• Assignment: From the records below, please repeat exactly the line that has "false := by", the line that has "have hfoldB := PySem.List.foldl_ite_add_one", and every line between them, and nothing else.

• Exercise data:
-- the main fold over the sorted keys, with the two-pointer state eliminated
theorem pvFold_eq (As : List Int) (hs : As.Pairwise (· ≤ ·)) (queries : List Int)
    (ns : List Int) (hns : ns.Pairwise (· ≤ ·)) (res : List Int) (j : Nat)
    (hj : j ≤ As.length)
    (hlt : ∀ n ∈ ns, ∀ k (hk : k < As.length), k < j → As[k] < n) (i : Nat) :
    ((ns.foldl
      (fun (st : List Int × Int × Nat) n =>
        let cj := pvWhileA As n st.2.1 st.2.2
        (((pvMaps queries).getD n []).foldl (fun r l => r.set l cj.1) st.1, cj.1, cj.2))
      (res, (j : Int), j)).1)[i]?
      = match queries[i]? with
        | some q => if q ∈ ns ∧ i < res.length
            then some ((As.countP (fun x => decide (x < q)) : Int))
            else res[i]?
        | none => res[i]? := by
  revert hj hlt i
  induction hns generalizing res j with
  | nil =>
    intro hj hlt i
    cases hq : queries[i]? <;> simp
  | @cons n ns' hn_le hns' ih =>
    intro hj hlt i
    have hw : pvWhileA As n ((j : Nat) : Int) j =
        ((As.countP (fun x => decide (x < n)) : Int), As.countP (fun x => decide (x < n))) :=
      pvWhileA_eq As hs n j hj (hlt n (List.mem_cons_self))
    set c := As.countP (fun x => decide (x < n)) with hc
    rw [List.foldl_cons]
    dsimp only
    rw [hw]
    dsimp only
    set res1 := (((pvMaps queries).getD n []).foldl (fun r l => r.set l ((c : Int))) res) with hres1def
    have hlen1 : res1.length = res.length := pvWriteAll_length _ _ _
    have hres1 : ∀ i', res1[i']? =
        if i' ∈ (pvMaps queries).getD n [] then (if i' < res.length then some ((c : Int)) else none)
        else res[i']? := fun i' => pvWriteAll _ _ _ _
    rw [ih res1 c (List.countP_le_length)
      (fun n' hn' k hk hkc =>
        lt_of_lt_of_le (pvSorted_prefix_lt As hs n k hk hkc) (hn_le n' hn')) i]
    rcases hq : queries[i]? with _ | q
    · have hni : i ∉ (pvMaps queries).getD n [] := by
        rw [pvMaps_mem_getD, hq]; simp
      simp [hres1 i, hni]
    · by_cases h1 : q ∈ ns'
      · by_cases h2 : i < res.length
        · simp [h1, h2, hlen1, List.mem_cons]
        · have hnone : res[i]? = none := by rw [List.getElem?_eq_none]; omega
          by_cases h3 : q = n
          · subst h3
            have hi : i ∈ (pvMaps queries).getD q [] := (pvMaps_mem_getD _ _ _).2 hq
            simp [h1, h2, hlen1]
          · have hni : i ∉ (pvMaps queries).getD n [] := by
              rw [pvMaps_mem_getD, hq]; simp [h3]
            simp [h1, h2, hlen1]
      · by_cases h3 : q = n
        · subst h3
          have hi : i ∈ (pvMaps queries).getD q [] := (pvMaps_mem_getD _ _ _).2 hq
          by_cases h2 : i < res.length
          · dsimp only
            rw [if_neg (by simp [h1]), if_pos ⟨List.mem_cons_self, h2⟩, hres1 i,
              if_pos hi, if_pos h2]
          · have hnone : res[i]? = none := by rw [List.getElem?_eq_none]; omega
            simp [h1, h2, hlen1]
        · have hni : i ∉ (pvMaps queries).getD n [] := by
            rw [pvMaps_mem_getD, hq]; simp [h3]
          simp [h1, h3, hres1 i, hni, hlen1]

theorem countOfSmallerNumber_spec' (A : List Int) (queries : List Int) :
    countOfSmallerNumber A queries = countOfSmallerNumber_alt A queries := by
  unfold countOfSmallerNumber countOfSmallerNumber_alt
  by_cases hq : queries = []
  · simp [hq]
  · rw [if_neg hq]
    by_cases hA : A = []
    · subst hA
      rw [if_pos rfl]
      simp [List.map_const']
    · rw [if_neg hA]
      dsimp only
      apply List.ext_getElem?
      intro i
      have hsA : (PySem.List.sorted A (fun x => x) false).Pairwise (· ≤ ·) :=
        PySem.List.sorted_pairwise A (fun x => x)
      have hnsp : (PySem.List.sorted (pvMaps queries).keys (fun x => x) false).Pairwise (· ≤ ·) :=
        PySem.List.sorted_pairwise _ _
      have hfold := pvFold_eq (PySem.List.sorted A (fun x => x) false) hsA queries
        (PySem.List.sorted (pvMaps queries).keys (fun x => x) false) hnsp
        (List.replicate queries.length (0 : Int)) 0 (Nat.zero_le _)
        (fun n _ k _ hk0 => absurd hk0 (Nat.not_lt_zero k)) i
      simp only [Nat.cast_zero] at hfold
      rw [hfold]
      rcases hgi : queries[i]? with _ | q
      · have hle : queries.length ≤ i := List.getElem?_eq_none_iff.1 hgi
        simp [hle]
      · have hmem : q ∈ PySem.List.sorted (pvMaps queries).keys (fun x => x) false := by
          rw [PySem.List.mem_sorted, pvMaps_mem_keys]
          exact List.mem_of_getElem? hgi
        obtain ⟨hilen, hq_eq⟩ := List.getElem?_eq_some_iff.1 hgi
        have hfoldB := PySem.List.foldl_ite_add_one (fun x => x < q) A 0
        have hperm : (PySem.List.sorted A (fun x => x) false).countP (fun x => decide (x < q))
            = A.countP (fun x => decide (x < q)) :=
          (PySem.List.sorted_perm A (fun x => x) false).countP_eq _
        simp [hmem, hilen, hperm, hfoldB, hq_eq]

• Task result:
      · have hmem : q ∈ PySem.List.sorted (pvMaps queries).keys (fun x => x) false := by
          rw [PySem.List.mem_sorted, pvMaps_mem_keys]
          exact List.mem_of_getElem? hgi
        obtain ⟨hilen, hq_eq⟩ := List.getElem?_eq_some_iff.1 hgi
        have hfoldB := PySem.List.foldl_ite_add_one (fun x => x < q) A 0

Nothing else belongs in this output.